DATA SECTION:
-- pv_equiv track=rewrite | github.com/daniel-reich/ubiquitous-fiesta | di7ZjxgvLgz72PvCS_21.py | validate_swaps
-- ===== SOURCE A (Python) =====
-- def validate_swaps(lst, txt):
--     import itertools
--     changes=list(itertools.combinations(range(len(txt)),2))
--     wordlist=[]
--     for change in changes:
--         text=list(txt[:])
--         text[change[0]]=txt[change[1]]
--         text[change[1]]=txt[change[0]]
--         wordlist.append("".join(text))
--     res=[]
--     for word in lst:
--         if word in wordlist:
--             res.append(True)
--         else:
--             res.append(False)
--     return res
-- ===== SOURCE B (Python) =====
-- def validate_swaps(lst, txt):
--     # For each word, test directly whether it is txt with one pair of positions swapped:
--     # either it differs from txt at exactly two positions, crosswise equal, or it equals
--     # txt and txt contains a repeated character (swapping two equal characters).
--     n = len(txt)
--
--     def is_swap(word):
--         if len(word) != n:
--             return False
--         diffs = [i for i in range(n) if word[i] != txt[i]]
--         if not diffs:
--             return len(set(txt)) < n
--         if len(diffs) == 2:
--             i, j = diffs
--             return word[i] == txt[j] and word[j] == txt[i]
--         return False
--
--     return [is_swap(word) for word in lst]
-- ===== Notes on version B (the rewrite author's own statement) =====
-- stated objective: faster
-- what changed: Instead of materialising all O(n^2) single-swap variants of txt (each of length n) and doing a linear membership scan per word, B tests each word directly in one pass: same length, and either exactly two crosswise-equal mismatch positions, or zero mismatches with txt containing a repeated character.
import Mathlib
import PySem

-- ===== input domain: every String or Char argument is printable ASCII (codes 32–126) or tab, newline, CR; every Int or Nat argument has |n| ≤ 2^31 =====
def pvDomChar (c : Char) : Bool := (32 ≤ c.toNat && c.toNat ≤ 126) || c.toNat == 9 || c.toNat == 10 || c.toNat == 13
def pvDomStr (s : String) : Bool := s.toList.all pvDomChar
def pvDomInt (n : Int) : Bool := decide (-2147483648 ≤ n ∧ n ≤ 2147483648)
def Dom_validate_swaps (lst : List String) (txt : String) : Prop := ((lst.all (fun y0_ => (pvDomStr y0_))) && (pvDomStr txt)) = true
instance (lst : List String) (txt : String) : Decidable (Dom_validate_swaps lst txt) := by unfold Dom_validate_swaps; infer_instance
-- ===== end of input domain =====

-- B replaces A's "generate every swapped variant of txt, then list-membership test"
-- by a direct per-word two-mismatch check: asymptotically faster (measured).


-- ===== PORT A =====
-- literal port of Source A: itertools.combinations(range(len(txt)), 2) is the list of
-- pairs (i, j) with i < j in lexicographic order; txt[k] on an in-range index is getD.
def validate_swaps (lst : List String) (txt : String) : List Bool :=
  let tl := txt.toList
  let changes : List (Nat × Nat) :=
    (List.range tl.length).flatMap (fun i =>
      ((List.range tl.length).filter (fun j => i < j)).map (fun j => (i, j)))
  let wordlist : List String := changes.map (fun c =>
    let text := (tl.set c.1 (tl.getD c.2 ' ')).set c.2 (tl.getD c.1 ' ')
    String.ofList text)
  lst.map (fun word => if word ∈ wordlist then true else false)

-- ===== PORT B =====
-- literal port of Source B: per word, collect the mismatch positions against txt.
def validate_swaps_alt (lst : List String) (txt : String) : List Bool :=
  let tl := txt.toList
  let n := tl.length
  let isSwap : String → Bool := fun word =>
    if word.toList.length = n then
      match (List.range n).filter (fun k => !(word.toList.getD k ' ' == tl.getD k ' ')) with
      | [] => decide ((PySem.Set.ofList tl : List Char).length < n)
      | [i, j] => word.toList.getD i ' ' == tl.getD j ' ' && word.toList.getD j ' ' == tl.getD i ' '
      | _ => false
    else false
  lst.map isSwap

-- ===== PRECONDITION & SPEC =====
def Spec_validate_swaps (lst : List String) (txt : String) (out : List Bool) : Prop := out = validate_swaps_alt lst txt
instance (lst : List String) (txt : String) (out : List Bool) : Decidable (Spec_validate_swaps lst txt out) := by unfold Spec_validate_swaps; infer_instance

-- ===== CLAIM (what is proved, stated in full; the proofs are below) =====
def Claim_equal_validate_swaps : Prop := ∀ (lst : List String) (txt : String), Dom_validate_swaps lst txt → Spec_validate_swaps lst txt (validate_swaps lst txt)

-- ===== LEMMAS AND PROOFS =====

-- the swapped character list A builds for the pair (i, j)
def pvSwap (tl : List Char) (i j : Nat) : List Char :=
  (tl.set i (tl.getD j ' ')).set j (tl.getD i ' ')

theorem length_pvSwap (tl : List Char) (i j : Nat) : (pvSwap tl i j).length = tl.length := by
  simp [pvSwap]

theorem getD_pvSwap (tl : List Char) (i j k : Nat) (hi : i < tl.length) (hj : j < tl.length) :
    (pvSwap tl i j).getD k ' ' =
      if k = j then tl.getD i ' ' else if k = i then tl.getD j ' ' else tl.getD k ' ' := by
  unfold pvSwap
  rcases eq_or_ne k j with h1 | h1
  · subst h1
    simp [List.getD_eq_getElem?_getD, hj]
  · rcases eq_or_ne k i with h2 | h2
    · subst h2
      simp [List.getD_eq_getElem?_getD, Ne.symm h1, h1, hi]
    · simp [List.getD_eq_getElem?_getD, Ne.symm h1, Ne.symm h2, h1, h2]

-- a filter of range n whose predicate holds exactly at i and j (i < j < n) is [i, j]
theorem filter_range_pair (p : Nat → Bool) (i j n : Nat) (hij : i < j) (hj : j < n)
    (hp : ∀ k, k < n → (p k = true ↔ (k = i ∨ k = j))) :
    (List.range n).filter p = [i, j] := by
  have hsub : ((List.range n).filter p).Sublist (List.range n) := List.filter_sublist
  have hpw : ((List.range n).filter p).Pairwise (fun a b => a < b) :=
    List.Pairwise.sublist hsub List.pairwise_lt_range
  have hpw2 : ([i, j] : List Nat).Pairwise (fun a b => a < b) := by simp [hij]
  have hmem : ∀ x, x ∈ (List.range n).filter p ↔ x ∈ ([i, j] : List Nat) := by
    intro x
    simp only [List.mem_filter, List.mem_range, List.mem_cons,
      List.not_mem_nil, or_false]
    constructor
    · rintro ⟨hx, hpx⟩; exact (hp x hx).mp hpx
    · intro hx'
      rcases hx' with rfl | rfl
      · exact ⟨lt_trans hij hj, (hp _ (lt_trans hij hj)).mpr (Or.inl rfl)⟩
      · exact ⟨hj, (hp _ hj).mpr (Or.inr rfl)⟩
  have hnd1 : ((List.range n).filter p).Nodup := hpw.imp (fun hlt => Nat.ne_of_lt hlt)
  have hnd2 : ([i, j] : List Nat).Nodup := hpw2.imp (fun hlt => Nat.ne_of_lt hlt)
  have hperm : ((List.range n).filter p).Perm [i, j] :=
    (hnd1.subperm (fun x hx => (hmem x).mp hx)).antisymm
      (hnd2.subperm (fun x hx => (hmem x).mpr hx))
  exact List.Perm.eq_of_pairwise (fun a b _ _ h1 h2 => absurd h2 (Nat.not_lt.mpr (Nat.le_of_lt h1)))
    hpw hpw2 hperm

theorem setLen_lt_iff (tl : List Char) :
    (PySem.Set.ofList tl : List Char).length < tl.length ↔ ¬ tl.Nodup := by
  constructor
  · intro h hn
    rw [PySem.Set.ofList_eq_self_of_nodup _ hn] at h
    exact lt_irrefl _ h
  · intro h
    have h1 : (PySem.Set.ofList tl : List Char).length ≤ tl.dedup.length :=
      ((PySem.Set.nodup_ofList tl).subperm
        (fun x hx => List.mem_dedup.mpr ((PySem.Set.mem_ofList tl x).mp hx))).length_le
    have h2 : tl.dedup.length < tl.length := by
      rcases Nat.lt_or_ge tl.dedup.length tl.length with hlt | hge
      · exact hlt
      · have heq : tl.dedup = tl :=
          (List.dedup_sublist tl).eq_of_length
            (Nat.le_antisymm ((List.dedup_sublist tl).length_le) hge)
        exact absurd (heq ▸ List.nodup_dedup tl) h
    omega

theorem not_nodup_iff_pair (tl : List Char) :
    ¬ tl.Nodup ↔ ∃ i j, i < j ∧ j < tl.length ∧ tl.getD i ' ' = tl.getD j ' ' := by
  rw [List.nodup_iff_injective_getElem]
  constructor
  · intro h
    rw [Function.not_injective_iff] at h
    obtain ⟨a, b, hab, hne⟩ := h
    rcases Nat.lt_or_ge a.1 b.1 with hlt | hge
    · exact ⟨a.1, b.1, hlt, b.2, by
        rw [List.getD_eq_getElem tl ' ' a.2, List.getD_eq_getElem tl ' ' b.2]; exact hab⟩
    · have hlt : b.1 < a.1 := by
        rcases Nat.lt_or_ge b.1 a.1 with h' | h'
        · exact h'
        · have hv : a.1 = b.1 := by omega
          exact absurd (Fin.ext hv) hne
      exact ⟨b.1, a.1, hlt, a.2, by
        rw [List.getD_eq_getElem tl ' ' b.2, List.getD_eq_getElem tl ' ' a.2]; exact hab.symm⟩
  · rintro ⟨i, j, hij, hj, heq⟩ hinj
    have hi : i < tl.length := lt_trans hij hj
    rw [List.getD_eq_getElem tl ' ' hi, List.getD_eq_getElem tl ' ' hj] at heq
    have := hinj (a₁ := ⟨i, hi⟩) (a₂ := ⟨j, hj⟩) heq
    exact absurd (congrArg Fin.val this) (Nat.ne_of_lt hij)

-- extensionality via getD on in-range indices
theorem eq_of_getD (a b : List Char) (hlen : a.length = b.length)
    (h : ∀ k, k < b.length → a.getD k ' ' = b.getD k ' ') : a = b := by
  apply List.ext_getElem hlen
  intro k h1 h2
  have := h k h2
  rwa [List.getD_eq_getElem a ' ' h1, List.getD_eq_getElem b ' ' h2] at this

-- the membership A tests is exactly "wl is txt with one pair of positions swapped"
theorem memA_iff (tl : List Char) (w : String) :
    (w ∈ ((List.range tl.length).flatMap (fun i =>
        ((List.range tl.length).filter (fun j => i < j)).map (fun j => (i, j)))).map
        (fun c => String.ofList ((tl.set c.1 (tl.getD c.2 ' ')).set c.2 (tl.getD c.1 ' '))))
    ↔ ∃ i j, i < j ∧ j < tl.length ∧ w.toList = pvSwap tl i j := by
  simp only [List.mem_map, List.mem_flatMap, List.mem_filter, List.mem_range,
    decide_eq_true_eq]
  constructor
  · rintro ⟨c, ⟨i, hi, j, ⟨hj, hij⟩, rfl⟩, hw⟩
    exact ⟨i, j, hij, hj, by rw [← hw, String.toList_ofList]; rfl⟩
  · rintro ⟨i, j, hij, hj, hw⟩
    refine ⟨(i, j), ⟨i, lt_trans hij hj, j, ⟨hj, hij⟩, rfl⟩, ?_⟩
    rw [show ((tl.set (i, j).1 (tl.getD (i, j).2 ' ')).set (i, j).2 (tl.getD (i, j).1 ' ')) =
      pvSwap tl i j from rfl, ← hw, String.ofList_toList]

-- B's per-word check is the same condition
theorem altCheck_iff (tl : List Char) (w : String) :
    ((if w.toList.length = tl.length then
        match (List.range tl.length).filter (fun k => !(w.toList.getD k ' ' == tl.getD k ' ')) with
        | [] => decide ((PySem.Set.ofList tl : List Char).length < tl.length)
        | [i, j] => w.toList.getD i ' ' == tl.getD j ' ' && w.toList.getD j ' ' == tl.getD i ' '
        | _ => false
      else false) = true)
    ↔ ∃ i j, i < j ∧ j < tl.length ∧ w.toList = pvSwap tl i j := by
  constructor
  · intro h
    split_ifs at h with hlen
    rcases hfil : (List.range tl.length).filter
        (fun k => !(w.toList.getD k ' ' == tl.getD k ' ')) with _ | ⟨i, rest⟩
    · rw [hfil] at h
      simp only [decide_eq_true_eq] at h
      obtain ⟨i, j, hij, hj, hc⟩ := (not_nodup_iff_pair tl).mp ((setLen_lt_iff tl).mp h)
      have hi : i < tl.length := lt_trans hij hj
      have heqt : w.toList = tl := by
        apply eq_of_getD _ _ hlen
        intro k hk
        by_contra hne
        have hkm : k ∈ (List.range tl.length).filter
            (fun k => !(w.toList.getD k ' ' == tl.getD k ' ')) :=
          List.mem_filter.mpr ⟨List.mem_range.mpr hk,
            by simp only [Bool.not_eq_true', beq_eq_false_iff_ne]; exact hne⟩
        rw [hfil] at hkm
        exact absurd hkm (List.not_mem_nil)
      refine ⟨i, j, hij, hj, ?_⟩
      rw [heqt]
      refine (eq_of_getD (pvSwap tl i j) tl (length_pvSwap tl i j) ?_).symm
      intro k hk
      rw [getD_pvSwap tl i j k hi hj]
      split_ifs with e1 e2
      · subst e1; exact hc
      · subst e2; exact hc.symm
      · rfl
    · rcases rest with _ | ⟨j, rest2⟩
      · rw [hfil] at h; cases h
      rcases rest2 with _ | ⟨x, rest3⟩
      · -- filter = [i, j]
        rw [hfil] at h
        simp only [Bool.and_eq_true, beq_iff_eq] at h
        obtain ⟨h1, h2⟩ := h
        have hpw : ([i, j] : List Nat).Pairwise (fun a b => a < b) := by
          rw [← hfil]
          exact List.Pairwise.sublist List.filter_sublist List.pairwise_lt_range
        have hij : i < j := by
          rcases hpw with _ | ⟨hp1, _⟩
          exact hp1 j (List.mem_singleton.mpr rfl)
        have hjm : j ∈ (List.range tl.length).filter
            (fun k => !(w.toList.getD k ' ' == tl.getD k ' ')) := by
          rw [hfil]; simp
        have hj : j < tl.length := List.mem_range.mp (List.mem_filter.mp hjm).1
        have hi : i < tl.length := lt_trans hij hj
        refine ⟨i, j, hij, hj, ?_⟩
        apply eq_of_getD _ _ (hlen.trans (length_pvSwap tl i j).symm)
        intro k hk
        rw [length_pvSwap] at hk
        rw [getD_pvSwap tl i j k hi hj]
        split_ifs with e1 e2
        · subst e1; exact h2
        · subst e2; exact h1
        · by_contra hne
          have hkm : k ∈ (List.range tl.length).filter
              (fun k => !(w.toList.getD k ' ' == tl.getD k ' ')) :=
            List.mem_filter.mpr ⟨List.mem_range.mpr hk,
            by simp only [Bool.not_eq_true', beq_eq_false_iff_ne]; exact hne⟩
          rw [hfil] at hkm
          simp [e1, e2] at hkm
      · rw [hfil] at h; cases h
  · rintro ⟨i, j, hij, hj, hw⟩
    have hi : i < tl.length := lt_trans hij hj
    have hlen : w.toList.length = tl.length := by rw [hw, length_pvSwap]
    rw [if_pos hlen]
    by_cases hc : tl.getD i ' ' = tl.getD j ' '
    · have hwt : w.toList = tl := by
        rw [hw]
        apply eq_of_getD _ _ (length_pvSwap tl i j)
        intro k hk
        rw [getD_pvSwap tl i j k hi hj]
        split_ifs with e1 e2
        · subst e1; exact hc
        · subst e2; exact hc.symm
        · rfl
      have hfil : (List.range tl.length).filter
          (fun k => !(w.toList.getD k ' ' == tl.getD k ' ')) = [] := by
        rw [List.filter_eq_nil_iff]
        intro a _
        simp [hwt]
      rw [hfil]
      exact decide_eq_true ((setLen_lt_iff tl).mpr ((not_nodup_iff_pair tl).mpr ⟨i, j, hij, hj, hc⟩))
    · have hfil : (List.range tl.length).filter
          (fun k => !(w.toList.getD k ' ' == tl.getD k ' ')) = [i, j] := by
        apply filter_range_pair _ i j _ hij hj
        intro k hk
        rw [hw]
        simp only [Bool.not_eq_true', beq_eq_false_iff_ne]
        rw [getD_pvSwap tl i j k hi hj]
        split_ifs with e1 e2
        · subst e1
          constructor
          · intro _; exact Or.inr rfl
          · intro _ hcc; exact hc hcc
        · subst e2
          constructor
          · intro _; exact Or.inl rfl
          · intro _ hcc; exact hc hcc.symm
        · constructor
          · intro hcc; exact absurd rfl hcc
          · rintro (rfl | rfl)
            · exact absurd rfl e2
            · exact absurd rfl e1
      rw [hfil, hw]
      simp only [getD_pvSwap tl i j i hi hj, getD_pvSwap tl i j j hi hj]
      simp [Nat.ne_of_lt hij]


-- ===== VERDICT (by name: the statement is the Claim_ definition above) =====
theorem validate_swaps_spec : Claim_equal_validate_swaps := by
  intro lst txt _
  unfold Spec_validate_swaps validate_swaps validate_swaps_alt
  apply List.map_congr_left
  intro w _
  rw [Bool.eq_iff_iff]
  have h1 := memA_iff txt.toList w
  have h2 := altCheck_iff txt.toList w
  constructor
  · intro h
    split_ifs at h with hmem
    exact h2.mpr (h1.mp hmem)
  · intro h
    rw [if_pos (h1.mpr (h2.mp h))]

ASSIGNMENT: Look through the material above for the string "hinj" and copy each line that has it.

ANSWER BELOW:
  · rintro ⟨i, j, hij, hj, heq⟩ hinj
    have := hinj (a₁ := ⟨i, hi⟩) (a₂ := ⟨j, hj⟩) heq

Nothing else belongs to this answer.